-- pv_equiv track=rewrite | github.com/ibkvictor/algorithms | divide_counquer/inversion_count.py | split_count
-- ===== SOURCE A (Python) =====
-- def split_count(left, right):
-- 	value = 0
-- 	i = 0
-- 	j = 0
-- 	while i < len(left) and j < len(right):
-- 		if left[i] <= right[j]:
-- 			j+= 1
-- 		else:
-- 			j+=1
-- 			value += 1
-- 		if j == len(right) and i <  len(left) - 1:
-- 			j = 0
-- 			i += 1
-- 		if j == len(right) and i == len(left) - 1:
-- 			return value
-- 	return value
-- ===== SOURCE B (Python) =====
-- def split_count(left, right):
--     sr = sorted(right)
--     def bl(x):
--         lo, hi = 0, len(sr)
--         while lo < hi:
--             mid = (lo + hi) // 2
--             if sr[mid] < x:
--                 lo = mid + 1
--             else:
--                 hi = mid
--         return lo
--     total = 0
--     for x in left:
--         total += bl(x)
--     return total
-- ===== Notes on version B (the rewrite author's own statement) =====
-- stated objective: faster
-- what changed: Replaces A's nested rescans of right for every left element by sorting right once and counting elements below each left[i] with a hand-written binary search.
import Mathlib
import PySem

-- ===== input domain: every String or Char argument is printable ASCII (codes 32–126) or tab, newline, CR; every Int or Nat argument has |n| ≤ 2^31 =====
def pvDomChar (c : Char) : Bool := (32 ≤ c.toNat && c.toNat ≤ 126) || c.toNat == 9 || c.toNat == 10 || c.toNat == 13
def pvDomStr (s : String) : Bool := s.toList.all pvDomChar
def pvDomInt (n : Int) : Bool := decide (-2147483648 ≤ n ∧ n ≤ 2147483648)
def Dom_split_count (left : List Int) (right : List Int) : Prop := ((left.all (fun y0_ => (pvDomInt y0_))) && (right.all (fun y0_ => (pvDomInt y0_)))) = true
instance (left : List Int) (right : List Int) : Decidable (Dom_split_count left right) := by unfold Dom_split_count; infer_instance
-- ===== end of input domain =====

-- B sorts right once and binary-searches it per left element instead of A's pointer sweep over right for every left[i]; objective: faster.

-- ===== PORT A =====
-- A's while loop: state (value, i, j); j sweeps right, resets when exhausted and i advances.
def splitLoop (left right : List Int) (value : Int) (i j : Nat) : Int :=
  if _h : i < left.length ∧ j < right.length then
    let v := if left[i]! ≤ right[j]! then value else value + 1
    let j' := j + 1
    if j' = right.length ∧ i < left.length - 1 then
      splitLoop left right v (i + 1) 0
    else if j' = right.length ∧ i = left.length - 1 then v
    else splitLoop left right v i j'
  else value
termination_by (left.length - i, right.length - j)
decreasing_by
  all_goals first
    | (apply Prod.Lex.left; omega)
    | (apply Prod.Lex.right; omega)

def split_count (left : List Int) (right : List Int) : Int :=
  splitLoop left right 0 0 0

-- ===== PORT B =====
-- hand-written bisect_left from Source B: while lo < hi: mid = (lo+hi)//2; …
def blLoop (sr : List Int) (x : Int) (lo hi : Nat) : Nat :=
  if lo < hi then
    let mid := (lo + hi) / 2
    if sr[mid]! < x then blLoop sr x (mid + 1) hi else blLoop sr x lo mid
  else lo
termination_by hi - lo
decreasing_by all_goals omega

def split_count_alt (left : List Int) (right : List Int) : Int :=
  let sr := PySem.List.sorted right (fun y => y) false
  left.foldl (fun total x => total + (blLoop sr x 0 sr.length : Int)) 0

-- ===== PRECONDITION & SPEC =====
def Spec_split_count (left : List Int) (right : List Int) (out : Int) : Prop := out = split_count_alt left right
instance (left : List Int) (right : List Int) (out : Int) : Decidable (Spec_split_count left right out) := by unfold Spec_split_count; infer_instance

-- ===== CLAIM (what is proved, stated in full; the proofs are below) =====
def Claim_equal_split_count : Prop := ∀ (left : List Int) (right : List Int), Dom_split_count left right → Spec_split_count left right (split_count left right)

-- ===== LEMMAS AND PROOFS =====

-- number of elements of r strictly below x
def cntLt (r : List Int) (x : Int) : Nat := (r.filter (fun y => decide (y < x))).length

-- Σ over left of cntLt right
def crossSum (left right : List Int) : Int :=
  (left.map (fun x => (cntLt right x : Int))).sum

-- remaining count seen from loop state (i, j)
def restCount (left right : List Int) (i j : Nat) : Int :=
  (cntLt (right.drop j) (left[i]!) : Int) + crossSum (left.drop (i + 1)) right

theorem splitLoop_eq (left right : List Int) (value : Int) (i j : Nat) :
    i < left.length → j < right.length →
    splitLoop left right value i j = value + restCount left right i j := by
  induction value, i, j using splitLoop.induct left right with
  | case1 value i j h v j2 hbr ih =>
    intro hi hj
    have hbr' : j + 1 = right.length ∧ i < left.length - 1 := hbr
    have hL : i + 1 < left.length := by omega
    rw [splitLoop]
    simp only [dif_pos h, if_pos hbr']
    show splitLoop left right v (i + 1) 0 = value + restCount left right i j
    rw [ih hL (by omega)]
    have hdrop : right.drop j = right[j]! :: right.drop (j + 1) := by
      rw [getElem!_pos right j hj]; exact List.drop_eq_getElem_cons hj
    have hdropend : right.drop (j + 1) = ([] : List Int) := by
      apply List.drop_eq_nil_of_le; omega
    have hldrop : left.drop (i + 1) = left[i+1]! :: left.drop (i + 2) := by
      rw [getElem!_pos left (i+1) hL]; exact List.drop_eq_getElem_cons hL
    have hrest0 : restCount left right (i + 1) 0 = crossSum (left.drop (i + 1)) right := by
      rw [restCount, hldrop]
      simp [crossSum]
    have hc : (cntLt (right.drop j) (left[i]!) : Int) = if left[i]! ≤ right[j]! then 0 else 1 := by
      rw [hdrop, hdropend, cntLt, List.filter_cons, List.filter_nil]
      by_cases hlt : right[j]! < left[i]!
      · rw [if_pos (by simpa using hlt), if_neg (not_le_of_gt hlt)]; simp
      · rw [if_neg (by simpa using hlt), if_pos (not_lt.mp hlt)]; simp
    rw [hrest0, restCount, hc]
    show v + _ = _
    simp only [v]
    split_ifs <;> ring
  | case2 value i j h j2 hbr1 hbr2 =>
    intro hi hj
    have hb1 : ¬ (j + 1 = right.length ∧ i < left.length - 1) := hbr1
    have hb2 : j + 1 = right.length ∧ i = left.length - 1 := hbr2
    rw [splitLoop]
    simp only [dif_pos h, if_neg hb1, if_pos hb2]
    have hdrop : right.drop j = right[j]! :: right.drop (j + 1) := by
      rw [getElem!_pos right j hj]; exact List.drop_eq_getElem_cons hj
    have hdropend : right.drop (j + 1) = ([] : List Int) := by
      apply List.drop_eq_nil_of_le; omega
    have hldrop : left.drop (i + 1) = ([] : List Int) := by
      apply List.drop_eq_nil_of_le; omega
    rw [restCount, hldrop, hdrop, hdropend]
    rw [getElem!_pos left i hi, getElem!_pos right j hj]
    simp only [crossSum, List.map_nil, List.sum_nil, cntLt, List.filter_cons, List.filter_nil]
    by_cases hlt : right[j] < left[i]
    · rw [if_neg (not_le_of_gt hlt), if_pos (by simpa using hlt)]; simp
    · rw [if_pos (not_lt.mp hlt), if_neg (by simpa using hlt)]; simp
  | case3 value i j h v j2 hbr1 hbr2 ih =>
    intro hi hj
    have hb1 : ¬ (j + 1 = right.length ∧ i < left.length - 1) := hbr1
    have hb2 : ¬ (j + 1 = right.length ∧ i = left.length - 1) := hbr2
    have hjm : j + 1 ≠ right.length := by
      by_contra hc
      rcases Nat.lt_or_ge i (left.length - 1) with hlt | hge
      · exact hb1 ⟨hc, hlt⟩
      · exact hb2 ⟨hc, by omega⟩
    rw [splitLoop]
    simp only [dif_pos h, if_neg hb1, if_neg hb2]
    show splitLoop left right v i j2 = value + restCount left right i j
    have hj2 : j2 = j + 1 := rfl
    rw [ih hi (by omega), hj2]
    have hdrop : right.drop j = right[j]! :: right.drop (j + 1) := by
      rw [getElem!_pos right j hj]; exact List.drop_eq_getElem_cons hj
    rw [restCount, restCount, hdrop]
    show v + _ = _
    have hv : v = if left[i]! ≤ right[j]! then value else value + 1 := rfl
    rw [hv, getElem!_pos left i hi, getElem!_pos right j hj]
    simp only [cntLt, List.filter_cons]
    by_cases hlt : right[j] < left[i]
    · rw [if_neg (not_le_of_gt hlt), if_pos (by simpa using hlt)]
      simp only [List.length_cons]
      push_cast
      ring
    · rw [if_pos (not_lt.mp hlt), if_neg (by simpa using hlt)]
  | case4 value i j h =>
    intro hi hj; exact absurd ⟨hi, hj⟩ h

theorem split_count_eq_crossSum (left right : List Int) :
    split_count left right = crossSum left right := by
  rw [split_count]
  match hl : left, hr : right with
  | [], _ => rw [splitLoop]; simp [crossSum]
  | x :: l, [] => rw [splitLoop]; simp [crossSum, cntLt]
  | x :: l, y :: r =>
    rw [splitLoop_eq _ _ 0 0 0 (by simp) (by simp)]
    simp only [restCount, List.drop_zero, crossSum]
    simp [cntLt]

-- binary search characterisation: with the sortedness invariant, blLoop lo hi = cntLt sr x
theorem blLoop_eq (sr : List Int) (x : Int) (lo hi : Nat)
    (hpw : sr.Pairwise (fun a b => a ≤ b)) :
    hi ≤ sr.length → lo ≤ hi →
    (∀ k (_ : k < sr.length), k < lo → sr[k] < x) →
    (∀ k (_ : k < sr.length), hi ≤ k → ¬ sr[k] < x) →
    blLoop sr x lo hi = cntLt sr x := by
  induction lo, hi using blLoop.induct sr x with
  | case1 lo hi h mid hm ih =>
    intro hhi hlohi hlow hhigh
    have hmlt : (lo + hi) / 2 < sr.length := by omega
    have hm' : sr[(lo + hi) / 2]! < x := hm
    rw [getElem!_pos sr _ hmlt] at hm'
    rw [blLoop]
    simp only [if_pos h]
    rw [if_pos (by rwa [getElem!_pos sr _ hmlt])]
    apply ih hhi (by omega)
    · intro k hk hklt
      rcases Nat.lt_or_ge k lo with h1 | h1
      · exact hlow k hk h1
      · have hkm : k ≤ (lo + hi) / 2 := by omega
        rcases Nat.lt_or_eq_of_le hkm with h2 | h2
        · have hle : sr[k] ≤ sr[(lo + hi) / 2] :=
            List.pairwise_iff_getElem.mp hpw k _ hk hmlt h2
          omega
        · subst h2; exact hm'
    · exact hhigh
  | case2 lo hi h mid hm ih =>
    intro hhi hlohi hlow hhigh
    have hmlt : (lo + hi) / 2 < sr.length := by omega
    have hm' : ¬ sr[(lo + hi) / 2]! < x := hm
    rw [getElem!_pos sr _ hmlt] at hm'
    rw [blLoop]
    simp only [if_pos h]
    rw [if_neg (by rwa [getElem!_pos sr _ hmlt])]
    apply ih (by omega) (by omega) hlow
    intro k hk hmk
    have hle : sr[(lo + hi) / 2] ≤ sr[k] := by
      rcases Nat.lt_or_eq_of_le hmk with h2 | h2
      · exact List.pairwise_iff_getElem.mp hpw _ k hmlt hk h2
      · subst h2; exact le_refl _
    omega
  | case3 lo hi h =>
    intro hhi hlohi hlow hhigh
    have hlo : lo = hi := by omega
    subst hlo
    rw [blLoop, if_neg h]
    have hsplit : sr = sr.take lo ++ sr.drop lo := (List.take_append_drop lo sr).symm
    rw [cntLt]
    conv_rhs => rw [hsplit]
    rw [List.filter_append, List.length_append]
    have h1 : (sr.take lo).filter (fun y => decide (y < x)) = sr.take lo := by
      apply List.filter_eq_self.mpr
      intro a ha
      rcases List.mem_iff_getElem.mp ha with ⟨k, hk, hak⟩
      have hkl : k < lo := by
        rw [List.length_take] at hk; omega
      have hks : k < sr.length := by
        rw [List.length_take] at hk; omega
      have hx : sr[k] < x := hlow k hks hkl
      rw [List.getElem_take] at hak
      simp [← hak, hx]
    have h2 : (sr.drop lo).filter (fun y => decide (y < x)) = [] := by
      apply List.filter_eq_nil_iff.mpr
      intro a ha
      rcases List.mem_iff_getElem.mp ha with ⟨k, hk, hak⟩
      have hks : lo + k < sr.length := by
        rw [List.length_drop] at hk; omega
      have hx : ¬ sr[lo + k] < x := hhigh (lo + k) hks (by omega)
      rw [List.getElem_drop] at hak
      simp [← hak]
      omega
    rw [h1, h2]
    rw [List.length_take]
    simp
    omega

theorem blLoop_full (sr : List Int) (x : Int)
    (hpw : sr.Pairwise (fun a b => a ≤ b)) :
    blLoop sr x 0 sr.length = cntLt sr x := by
  apply blLoop_eq sr x 0 sr.length hpw (le_refl _) (Nat.zero_le _)
  · intro k _ hklt; omega
  · intro k hk _; omega

theorem foldl_bl (sr : List Int) (left : List Int) (acc : Int) :
    left.foldl (fun total x => total + (blLoop sr x 0 sr.length : Int)) acc
      = acc + (left.map (fun x => (blLoop sr x 0 sr.length : Int))).sum := by
  induction left generalizing acc with
  | nil => simp
  | cons y l ih => simp [List.foldl_cons, ih]; ring

theorem split_count_alt_eq_crossSum (left right : List Int) :
    split_count_alt left right = crossSum left right := by
  rw [split_count_alt]
  have hpw : (PySem.List.sorted right (fun y => y) false).Pairwise (fun a b => a ≤ b) := by
    have := PySem.List.sorted_pairwise (xs := right) (key := fun y => y)
    simpa using this
  have hperm : (PySem.List.sorted right (fun y => y) false).Perm right :=
    PySem.List.sorted_perm right (fun y => y) false
  rw [foldl_bl]
  simp only [zero_add, crossSum]
  congr 1
  apply List.map_congr_left
  intro x _
  rw [blLoop_full _ x hpw]
  simp only [cntLt]
  congr 1
  rw [List.countP_eq_length_filter.symm, List.countP_eq_length_filter.symm]
  exact hperm.countP_eq _

-- ===== VERDICT (by name: the statement is the Claim_ definition above) =====
theorem split_count_spec : Claim_equal_split_count := by
  intro left right _
  unfold Spec_split_count
  rw [split_count_eq_crossSum, split_count_alt_eq_crossSum]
■ ■ ■ ■
> **WHAT IS NEEDED**
Among the entries above, copy exactly only the lines starting with the one containing "have hm' : ¬ sr[(lo + hi) / 2]! < x := hm" and going through the one containing "rcases Nat.lt_or_eq_of_le hmk", both ends included.

> **EXERCISE ANSWER**
    have hm' : ¬ sr[(lo + hi) / 2]! < x := hm
    rw [getElem!_pos sr _ hmlt] at hm'
    rw [blLoop]
    simp only [if_pos h]
    rw [if_neg (by rwa [getElem!_pos sr _ hmlt])]
    apply ih (by omega) (by omega) hlow
    intro k hk hmk
    have hle : sr[(lo + hi) / 2] ≤ sr[k] := by
      rcases Nat.lt_or_eq_of_le hmk with h2 | h2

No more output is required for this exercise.